I tassisti non vogliono l’aumento delle licenze, non lo vogliono nemmeno di fronte ad un indennizzo economico per gli attuali possessori delle licenze che potrebbe arrivare attraverso la concessione gratuita di una seconda licenza. Anche se la portata delle future liberalizzazioni sul tema non è ancora chiara (mancano ancora le proposte del Ministro Passera nero su bianco) i conducenti delle auto bianche hanno deciso di mandare un messaggio chiaro: nessun aumento di vetture sarà consentito.

L’Autorità di Garanzia ha già fatto sapere che “un blocco totale sarebbe illegittimo” ed anche la reazione delle associazioni dei consumatori è immediata, per quanto inevitabilmente meno concreta. Il Codacons minaccia di portare in Tribunale i tassisti.

La protesta è del tutto infondata.
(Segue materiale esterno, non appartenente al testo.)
-- pv_equiv track=rewrite | github.com/duyphongdn1997/CodeLearn | Python/Activities/sequenceNumber.py | sequenceNumber
-- ===== SOURCE A (Python) =====
-- def sequenceNumber(l,r):
--     a  = '123456789'
--     arr = []
--     for i in range(len(str(r))+1):
--         if i != 0:
--             for v in range(len(a)):
--                 if int(a[v:v+i]) <= r and int(a[v:v+i]) >= l:
--                     arr.append(int(a[v:v+i]))
--     return sorted(list(set(arr)))
-- ===== SOURCE B (Python) =====
-- def sequenceNumber(l, r):
--     # Fixed 45-entry candidate table built arithmetically (n = n*10 + next digit),
--     # no strings, no set-based dedup, independent of len(str(r)); then filter and sort.
--     candidates = []
--     for s in range(1, 10):
--         n = 0
--         for d in range(s, 10):
--             n = n * 10 + d
--             candidates.append(n)
--     return sorted([x for x in candidates if l <= x <= r])
-- ===== Notes on version B (the rewrite author's own statement) =====
-- stated objective: simpler
-- what changed: A slices the digit string '123456789' inside a doubly-nested loop whose outer bound is len(str(r)), parses each slice with int(), and deduplicates with set(); B builds each of the 45 consecutive-digit candidates exactly once by pure arithmetic (n = n*10 + next digit) in a fixed table independent of r, so no strings, no reparsing and no set-based dedup are needed before the single filter-and-sort.
import Mathlib
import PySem

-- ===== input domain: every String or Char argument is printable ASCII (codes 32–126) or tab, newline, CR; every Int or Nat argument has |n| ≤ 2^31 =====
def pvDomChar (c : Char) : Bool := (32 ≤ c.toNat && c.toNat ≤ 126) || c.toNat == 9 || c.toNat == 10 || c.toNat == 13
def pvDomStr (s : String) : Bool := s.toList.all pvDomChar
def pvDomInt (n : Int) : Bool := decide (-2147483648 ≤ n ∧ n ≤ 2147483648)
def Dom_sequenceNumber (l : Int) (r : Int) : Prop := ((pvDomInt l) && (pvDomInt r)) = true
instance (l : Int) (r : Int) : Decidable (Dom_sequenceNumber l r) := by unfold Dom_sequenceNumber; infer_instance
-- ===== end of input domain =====

-- B replaces A's digit-string slicing over a window bounded by len(str(r)) (plus set-dedup)
-- by one arithmetic pass building each of the 45 consecutive-digit candidates exactly once,
-- then a single filter-and-sort; objective: simpler (no strings, no set).

-- ===== PORT A =====
-- int() is applied only to nonempty all-digit slices (1 ≤ i, v ≤ 8), where Python's int() cannot
-- raise, so `.getD 0` is exact here.
def sequenceNumber (l : Int) (r : Int) : List Int :=
  let a := "123456789"
  let arr : List Int :=
    (PySem.List.pyRange 0 (PySem.Str.len (PySem.Int.toStr r) + 1) 1).foldl (fun arr i =>
      if i ≠ 0 then
        (PySem.List.pyRange 0 (PySem.Str.len a) 1).foldl (fun arr v =>
          if (PySem.Int.ofStr? (PySem.Str.slice a (some v) (some (v + i)))).getD 0 ≤ r ∧
             l ≤ (PySem.Int.ofStr? (PySem.Str.slice a (some v) (some (v + i)))).getD 0 then
            arr ++ [(PySem.Int.ofStr? (PySem.Str.slice a (some v) (some (v + i)))).getD 0]
          else arr) arr
      else arr) []
  PySem.List.sorted (PySem.Set.ofList arr) (fun x => x) false

-- ===== PORT B =====
def sequenceNumber_alt (l : Int) (r : Int) : List Int :=
  let candidates : List Int :=
    (PySem.List.pyRange 1 10 1).foldl (fun cs s =>
      ((PySem.List.pyRange s 10 1).foldl (fun (p : List Int × Int) d =>
          (p.1 ++ [p.2 * 10 + d], p.2 * 10 + d)) (cs, 0)).1) []
  PySem.List.sorted (candidates.filter (fun x => decide (l ≤ x) && decide (x ≤ r))) (fun x => x) false

-- ===== PRECONDITION & SPEC =====
def Spec_sequenceNumber (l : Int) (r : Int) (out : List Int) : Prop := out = sequenceNumber_alt l r
instance (l : Int) (r : Int) (out : List Int) : Decidable (Spec_sequenceNumber l r out) := by unfold Spec_sequenceNumber; infer_instance

-- ===== CLAIM (what is proved, stated in full; the proofs are below) =====
def Claim_equal_sequenceNumber : Prop := ∀ (l : Int) (r : Int), Dom_sequenceNumber l r → Spec_sequenceNumber l r (sequenceNumber l r)

-- ===== LEMMAS AND PROOFS =====

-- B's candidate table, as a literal.
def pvTable : List Int :=
  [1, 12, 123, 1234, 12345, 123456, 1234567, 12345678, 123456789,
   2, 23, 234, 2345, 23456, 234567, 2345678, 23456789,
   3, 34, 345, 3456, 34567, 345678, 3456789,
   4, 45, 456, 4567, 45678, 456789,
   5, 56, 567, 5678, 56789,
   6, 67, 678, 6789,
   7, 78, 789,
   8, 89,
   9]

def pvChars : List Char := ['1','2','3','4','5','6','7','8','9']

-- the int A computes from the slice a[v:v+i]
def pvRun (v i : Nat) : Int := (PySem.Int.ofChars? (List.take i (List.drop v pvChars))).getD 0

-- the predicate of A's filter
def pvP (l r : Int) : Int → Bool := fun x => decide (x ≤ r) && decide (l ≤ x)

-- all slice-ints A's loops produce for outer bound d
def pvSlices (d : Nat) : List Int :=
  (List.range (d+1)).flatMap (fun i => if i = 0 then [] else (List.range 9).map (fun v => pvRun v i))

lemma pv_B_shape (l r : Int) :
    sequenceNumber_alt l r =
      PySem.List.sorted (pvTable.filter (fun x => decide (l ≤ x) && decide (x ≤ r))) (fun x => x) false := by
  rfl

lemma pv_inner (l r : Int) (iN : Nat) (acc : List Int) :
    (PySem.List.pyRange 0 (PySem.Str.len "123456789") 1).foldl (fun arr v =>
      if (PySem.Int.ofStr? (PySem.Str.slice "123456789" (some v) (some (v + (iN : Int))))).getD 0 ≤ r ∧
         l ≤ (PySem.Int.ofStr? (PySem.Str.slice "123456789" (some v) (some (v + (iN : Int))))).getD 0 then
        arr ++ [(PySem.Int.ofStr? (PySem.Str.slice "123456789" (some v) (some (v + (iN : Int))))).getD 0]
      else arr) acc
    = acc ++ ((List.range 9).map (fun v => pvRun v iN)).filter (pvP l r) := by
  have h9 : PySem.Str.len "123456789" = ((9 : Nat) : Int) := by decide
  rw [h9, PySem.List.pyRange_zero_nat, List.foldl_map]
  have hbody : ∀ (v : Nat),
      (PySem.Int.ofStr? (PySem.Str.slice "123456789" (some (v : Int)) (some ((v : Int) + (iN : Int))))).getD 0
      = pvRun v iN := by
    intro v
    simp only [PySem.Str.slice, PySem.Int.ofStr?, PySem.Chars.slice]
    rw [PySem.List.slice_natCast_add]
    have h : "123456789".toList = pvChars := rfl
    rw [h, pvRun]
    congr 1
    exact congrArg _ (String.toList_ofList)
  have hfun : (fun (arr : List Int) (v : Nat) =>
      if (PySem.Int.ofStr? (PySem.Str.slice "123456789" (some (v:Int)) (some ((v:Int) + (iN : Int))))).getD 0 ≤ r ∧
         l ≤ (PySem.Int.ofStr? (PySem.Str.slice "123456789" (some (v:Int)) (some ((v:Int) + (iN : Int))))).getD 0 then
        arr ++ [(PySem.Int.ofStr? (PySem.Str.slice "123456789" (some (v:Int)) (some ((v:Int) + (iN : Int))))).getD 0]
      else arr)
      = (fun arr v => if pvP l r (pvRun v iN) = true then arr ++ [pvRun v iN] else arr) := by
    funext arr v
    rw [hbody v]
    simp [pvP]
  rw [hfun, PySem.List.foldl_append_if, List.filter_map]
  rfl

lemma pv_A_shape (l r : Int) :
    sequenceNumber l r =
      PySem.List.sorted (PySem.Set.ofList
        ((pvSlices (PySem.Int.toChars r).length).filter (pvP l r))) (fun x => x) false := by
  have hlen : PySem.Str.len (PySem.Int.toStr r) + 1
      = (((PySem.Int.toChars r).length + 1 : Nat) : Int) := by
    rw [PySem.Str.len_eq, PySem.Int.toList_toStr]; push_cast; ring
  unfold sequenceNumber
  dsimp only
  rw [hlen, PySem.List.pyRange_zero_nat, List.foldl_map]
  have hstep : (fun (arr : List Int) (iN : Nat) =>
      if (iN : Int) ≠ 0 then
        (PySem.List.pyRange 0 (PySem.Str.len "123456789") 1).foldl (fun arr v =>
          if (PySem.Int.ofStr? (PySem.Str.slice "123456789" (some v) (some (v + (iN : Int))))).getD 0 ≤ r ∧
             l ≤ (PySem.Int.ofStr? (PySem.Str.slice "123456789" (some v) (some (v + (iN : Int))))).getD 0 then
            arr ++ [(PySem.Int.ofStr? (PySem.Str.slice "123456789" (some v) (some (v + (iN : Int))))).getD 0]
          else arr) arr
      else arr)
      = (fun arr iN => arr ++ (if iN = 0 then [] else
          (((List.range 9).map (fun v => pvRun v iN)).filter (pvP l r)))) := by
    funext arr iN
    by_cases h0 : iN = 0
    · simp [h0]
    · rw [if_pos (by exact_mod_cast h0), pv_inner, if_neg h0]
  rw [hstep, PySem.List.foldl_append_eq_flatMap, List.nil_append]
  congr 1
  rw [pvSlices, List.filter_flatMap]
  have hpt : (fun (iN : Nat) => if iN = 0 then ([] : List Int) else
        List.filter (pvP l r) (List.map (fun v => pvRun v iN) (List.range 9)))
      = (fun iN => List.filter (pvP l r)
          (if iN = 0 then [] else List.map (fun v => pvRun v iN) (List.range 9))) := by
    funext i
    by_cases h0 : i = 0
    · simp [h0]
    · simp [h0]
  rw [hpt]

lemma pv_bounded : ∀ v ∈ List.range 9, ∀ j ∈ List.range 10, 1 ≤ j → pvRun v j ∈ pvTable := by decide

lemma pv_run_mem (v : Nat) (hv : v < 9) (i : Nat) (hi : 1 ≤ i) : pvRun v i ∈ pvTable := by
  have hlen : (List.drop v pvChars).length = 9 - v := by simp [pvChars]
  by_cases h : 9 - v ≤ i
  · have heq : List.take i (List.drop v pvChars) = List.take (9 - v) (List.drop v pvChars) := by
      rw [List.take_of_length_le (by omega), List.take_of_length_le (by omega)]
    have : pvRun v i = pvRun v (9 - v) := by unfold pvRun; rw [heq]
    rw [this]
    exact pv_bounded v (List.mem_range.mpr hv) (9 - v) (List.mem_range.mpr (by omega)) (by omega)
  · exact pv_bounded v (List.mem_range.mpr hv) i (List.mem_range.mpr (by omega)) hi

lemma pv_slices_subset (d : Nat) : ∀ x ∈ pvSlices d, x ∈ pvTable := by
  intro x hx
  simp only [pvSlices, List.mem_flatMap, List.mem_range] at hx
  obtain ⟨i, hi, hx⟩ := hx
  by_cases h0 : i = 0
  · simp [h0] at hx
  · rw [if_neg h0] at hx
    obtain ⟨v, hv, rfl⟩ := List.mem_map.mp hx
    exact pv_run_mem v (List.mem_range.mp hv) i (by omega)

lemma pv_slices_mono {d d' : Nat} (h : d ≤ d') : ∀ x ∈ pvSlices d, x ∈ pvSlices d' := by
  intro x hx
  simp only [pvSlices, List.mem_flatMap, List.mem_range] at hx ⊢
  obtain ⟨i, hi, hx⟩ := hx
  exact ⟨i, by omega, hx⟩

lemma pv_complete_small :
    ∀ d ∈ List.range 10, 1 ≤ d → ∀ x ∈ pvTable, x < 10 ^ d → x ∈ pvSlices d := by decide

lemma pv_table_pos : ∀ x ∈ pvTable, 1 ≤ x := by decide

lemma pv_table_lt : ∀ x ∈ pvTable, x < 10 ^ (9 : Nat) := by decide

lemma pv_table_nodup : pvTable.Nodup := by decide

lemma pv_core_len : ∀ (f n : Nat) (l : List Char), n ≤ f →
    (Nat.toDigitsCore 10 (f+1) n l).length = l.length + Nat.log 10 n + 1 := by
  intro f
  induction f with
  | zero =>
    intro n l hn
    interval_cases n
    simp [Nat.toDigitsCore]
  | succ f ih =>
    intro n l hn
    rw [Nat.toDigitsCore]
    by_cases h0 : n / 10 = 0
    · have hlt : n < 10 := by omega
      simp [h0, Nat.log_eq_zero_iff.mpr (Or.inl hlt)]
    · rw [if_neg h0]
      have h10 : 10 ≤ n := by omega
      rw [ih (n / 10) _ (by omega)]
      have hlog : Nat.log 10 (n / 10) = Nat.log 10 n - 1 := Nat.log_div_base 10 n
      have hpos : 0 < Nat.log 10 n := Nat.log_pos (by norm_num) h10
      simp [hlog]
      omega

lemma pv_toChars_len (r : Int) (h : 0 ≤ r) :
    (PySem.Int.toChars r).length = Nat.log 10 r.toNat + 1 := by
  unfold PySem.Int.toChars
  rw [if_neg (by omega), Nat.toDigits]
  rw [pv_core_len r.toNat r.toNat [] le_rfl]
  simp

lemma pv_r_lt (r : Int) (h : 0 ≤ r) : r < 10 ^ (PySem.Int.toChars r).length := by
  rw [pv_toChars_len r h]
  have h1 := Nat.lt_pow_succ_log_self (by norm_num : 1 < 10) r.toNat
  have h2 : r = ((r.toNat : Nat) : Int) := (Int.toNat_of_nonneg h).symm
  rw [h2]
  exact_mod_cast h1

-- ===== VERDICT (by name: the statement is the Claim_ definition above) =====
theorem sequenceNumber_spec : Claim_equal_sequenceNumber := by
  intro l r _
  unfold Spec_sequenceNumber
  rw [pv_A_shape, pv_B_shape]
  apply PySem.List.sorted_eq_sorted_of_perm _ _ _ (fun a b h => h)
  rw [List.perm_ext_iff_of_nodup (PySem.Set.nodup_ofList _) (pv_table_nodup.filter _)]
  intro x
  rw [PySem.Set.mem_ofList]
  simp only [List.mem_filter, pvP, Bool.and_eq_true, decide_eq_true_eq]
  constructor
  · rintro ⟨hx, hxr, hlx⟩
    exact ⟨pv_slices_subset _ x hx, hlx, hxr⟩
  · rintro ⟨hx, hlx, hxr⟩
    refine ⟨?_, hxr, hlx⟩
    by_cases hr : 0 ≤ r
    · have hd1 : 1 ≤ (PySem.Int.toChars r).length := by rw [pv_toChars_len r hr]; omega
      have hxlt : x < 10 ^ (PySem.Int.toChars r).length := lt_of_le_of_lt hxr (pv_r_lt r hr)
      by_cases hd : (PySem.Int.toChars r).length ≤ 9
      · exact pv_complete_small _ (List.mem_range.mpr (by omega)) hd1 x hx hxlt
      · exact pv_slices_mono (by omega)
          x (pv_complete_small 9 (by decide) (by norm_num) x hx (pv_table_lt x hx))
    · have : (1 : Int) ≤ x := pv_table_pos x hx
      omega
-- pv_equiv track=rewrite | github.com/xiaoxiyouran/blogger | packages/process_highlight.py | delInCode
-- ===== SOURCE A (Python) =====
-- import  copy
--
-- def delInCode(findList,findListPreCode,findListPostCode):
--     '''
--     需要把代码域内的 == 排除掉
--     :param findList:
--     :param findListPreCode:
--     :param findListPostCode:
--     :return:
--     '''
--     # print findList
--     # print findListPreCode
--     # print findListPostCode
--
--     # process_list = findList
--     while len(findListPreCode) > 0 and len(findListPostCode) >0 :
--         first = findListPreCode.pop(0)
--         second = findListPostCode.pop(0)
--         pop_index = []
--         for i in range(len(findList)):
--             if findList[i] >= first and second >= findList[i]:
--                 pop_index.append(i)
--         newFindList = []
--         for i in range(len(findList)):
--             if i not in pop_index:
--                 newFindList.append(findList[i])
--
--         findList = copy.deepcopy(newFindList)
--
--
--     return findList
-- ===== SOURCE B (Python) =====
-- def delInCode(findList, findListPreCode, findListPostCode):
--     intervals = list(zip(findListPreCode, findListPostCode))
--     return [x for x in findList if not any(a <= x <= b for a, b in intervals)]
-- ===== Notes on version B (the rewrite author's own statement) =====
-- stated objective: faster
-- what changed: Replaces A's per-interval passes (index list, linear 'i not in pop_index' scan, deepcopy each round) with one filtering pass over findList testing coverage by the zipped interval list; B does not mutate the interval lists where A pops them empty.
import Mathlib
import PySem

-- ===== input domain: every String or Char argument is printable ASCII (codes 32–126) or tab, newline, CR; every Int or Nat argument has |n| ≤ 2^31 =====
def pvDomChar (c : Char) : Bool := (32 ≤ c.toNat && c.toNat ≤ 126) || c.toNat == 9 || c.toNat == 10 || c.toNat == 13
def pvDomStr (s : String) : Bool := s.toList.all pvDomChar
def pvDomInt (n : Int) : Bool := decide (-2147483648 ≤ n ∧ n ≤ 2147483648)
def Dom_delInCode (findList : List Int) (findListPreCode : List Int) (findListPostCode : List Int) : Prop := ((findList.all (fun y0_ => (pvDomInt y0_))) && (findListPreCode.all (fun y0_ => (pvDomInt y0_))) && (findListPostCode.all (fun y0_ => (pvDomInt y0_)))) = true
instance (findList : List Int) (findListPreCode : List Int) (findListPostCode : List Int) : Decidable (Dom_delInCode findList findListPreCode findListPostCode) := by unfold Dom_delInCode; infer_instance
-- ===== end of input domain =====

-- B replaces A's per-interval passes (pop_index list, linear membership scan, list rebuild
-- per interval) with a single filtering pass testing coverage by the zipped interval list.
-- Equivalence is about the RETURN value only: A pops findListPreCode/findListPostCode empty
-- (observable mutation); B leaves both untouched.

-- ===== PORT A =====
-- while loop of A: each round pops one (first, second) pair, collects pop_index,
-- rebuilds findList without those positions.
def delInCodeGo (findList : List Int) (findListPreCode : List Int) (findListPostCode : List Int) : List Int :=
  match findListPreCode, findListPostCode with
  | first :: preRest, second :: postRest =>
    let popIndex : List Nat :=
      (List.range findList.length).foldl
        (fun acc i => if findList.getD i 0 ≥ first ∧ second ≥ findList.getD i 0 then acc ++ [i] else acc) []
    let newFindList : List Int :=
      (List.range findList.length).foldl
        (fun acc i => if i ∉ popIndex then acc ++ [findList.getD i 0] else acc) []
    delInCodeGo newFindList preRest postRest
  | _, _ => findList

def delInCode (findList : List Int) (findListPreCode : List Int) (findListPostCode : List Int) : List Int :=
  delInCodeGo findList findListPreCode findListPostCode

-- ===== PORT B =====
def delInCode_alt (findList : List Int) (findListPreCode : List Int) (findListPostCode : List Int) : List Int :=
  let intervals := findListPreCode.zip findListPostCode
  findList.filter (fun x => ! intervals.any (fun p => decide (p.1 ≤ x) && decide (x ≤ p.2)))

-- ===== PRECONDITION & SPEC =====
def Spec_delInCode (findList : List Int) (findListPreCode : List Int) (findListPostCode : List Int) (out : List Int) : Prop := out = delInCode_alt findList findListPreCode findListPostCode
instance (findList : List Int) (findListPreCode : List Int) (findListPostCode : List Int) (out : List Int) : Decidable (Spec_delInCode findList findListPreCode findListPostCode out) := by unfold Spec_delInCode; infer_instance

-- ===== CLAIM (what is proved, stated in full; the proofs are below) =====
def Claim_equal_delInCode : Prop := ∀ (findList : List Int) (findListPreCode : List Int) (findListPostCode : List Int), Dom_delInCode findList findListPreCode findListPostCode → Spec_delInCode findList findListPreCode findListPostCode (delInCode findList findListPreCode findListPostCode)

-- ===== LEMMAS AND PROOFS =====

-- conditional append-map loop shape
theorem foldl_append_if_map {α β : Type} (q : α → Prop) [DecidablePred q] (g : α → β) (xs : List α) (acc : List β) :
    xs.foldl (fun acc x => if q x then acc ++ [g x] else acc) acc = acc ++ (xs.filter (fun x => decide (q x))).map g := by
  induction xs generalizing acc with
  | nil => simp
  | cons x xs ih =>
    simp only [List.foldl_cons, List.filter_cons]
    by_cases h : q x <;> simp [h, ih, List.append_assoc]

-- selecting positions of a list by a predicate on the stored value is filter
theorem range_filter_map_getD (p : Int → Bool) (fl : List Int) :
    ((List.range fl.length).filter (fun i => p (fl.getD i 0))).map (fun i => fl.getD i 0)
      = fl.filter p := by
  induction fl with
  | nil => simp
  | cons x xs ih =>
    rw [List.length_cons, List.range_succ_eq_map]
    simp only [List.filter_cons, List.getD_cons_zero, List.filter_map]
    by_cases h : p x <;>
      simpa [h, Function.comp_def, List.filter_cons, List.filter_map, List.map_map] using ih

-- one round of A's while loop is one filter
theorem delInCodeGo_step (fl : List Int) (first second : Int) (preRest postRest : List Int) :
    delInCodeGo fl (first :: preRest) (second :: postRest)
      = delInCodeGo (fl.filter (fun x => ! (decide (first ≤ x) && decide (x ≤ second)))) preRest postRest := by
  rw [delInCodeGo]
  congr 1
  rw [foldl_append_if_map, List.nil_append]
  rw [List.filter_congr (l := List.range fl.length)
      (q := fun i => ! (decide (first ≤ fl.getD i 0) && decide (fl.getD i 0 ≤ second)))
      (by intro i hi
          simp [foldl_append_if_map, List.mem_filter, hi, ge_iff_le, ← decide_not, not_le])]
  exact range_filter_map_getD (fun x => ! (decide (first ≤ x) && decide (x ≤ second))) fl

-- A's loop computes B's single filter
theorem delInCodeGo_eq_filter (pre : List Int) :
    ∀ (post fl : List Int),
      delInCodeGo fl pre post
        = fl.filter (fun x => ! (pre.zip post).any (fun p => decide (p.1 ≤ x) && decide (x ≤ p.2))) := by
  induction pre with
  | nil => intro post fl; cases post <;> simp [delInCodeGo]
  | cons first preRest ih =>
    intro post fl
    cases post with
    | nil => simp [delInCodeGo]
    | cons second postRest =>
      rw [delInCodeGo_step, ih]
      rw [List.filter_filter]
      apply List.filter_congr
      intro x _
      simp [Bool.and_comm]

-- ===== VERDICT (by name: the statement is the Claim_ definition above) =====
theorem delInCode_spec : Claim_equal_delInCode := by
  intro fl pre post _
  show delInCode fl pre post = delInCode_alt fl pre post
  simpa [delInCode_alt] using delInCodeGo_eq_filter pre post fl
La liberalizzazione nel settore dei taxi è un provvedimento atteso da decenni, che può realmente portare benefici non solo agli utenti, ma anche agli stessi tassisti, vista la possibilità di licenze compensative assegnate peraltro gratuitamente. In caso di blocchi stradali e danni agli utenti in occasione dello sciopero del 23, non esiteremo a presentare una raffica di denunce in Procura, così come avvenuto nel 2007, quando un elevato numero di taxi bloccò per ore e ore la circolazione stradale a Roma, impedendo il passaggio di auto e mezzi pubblici.

La “guerra delle licenze” è aperta, i feriti (c’è da scommetterci) si conteranno solo fra i comuni cittadini.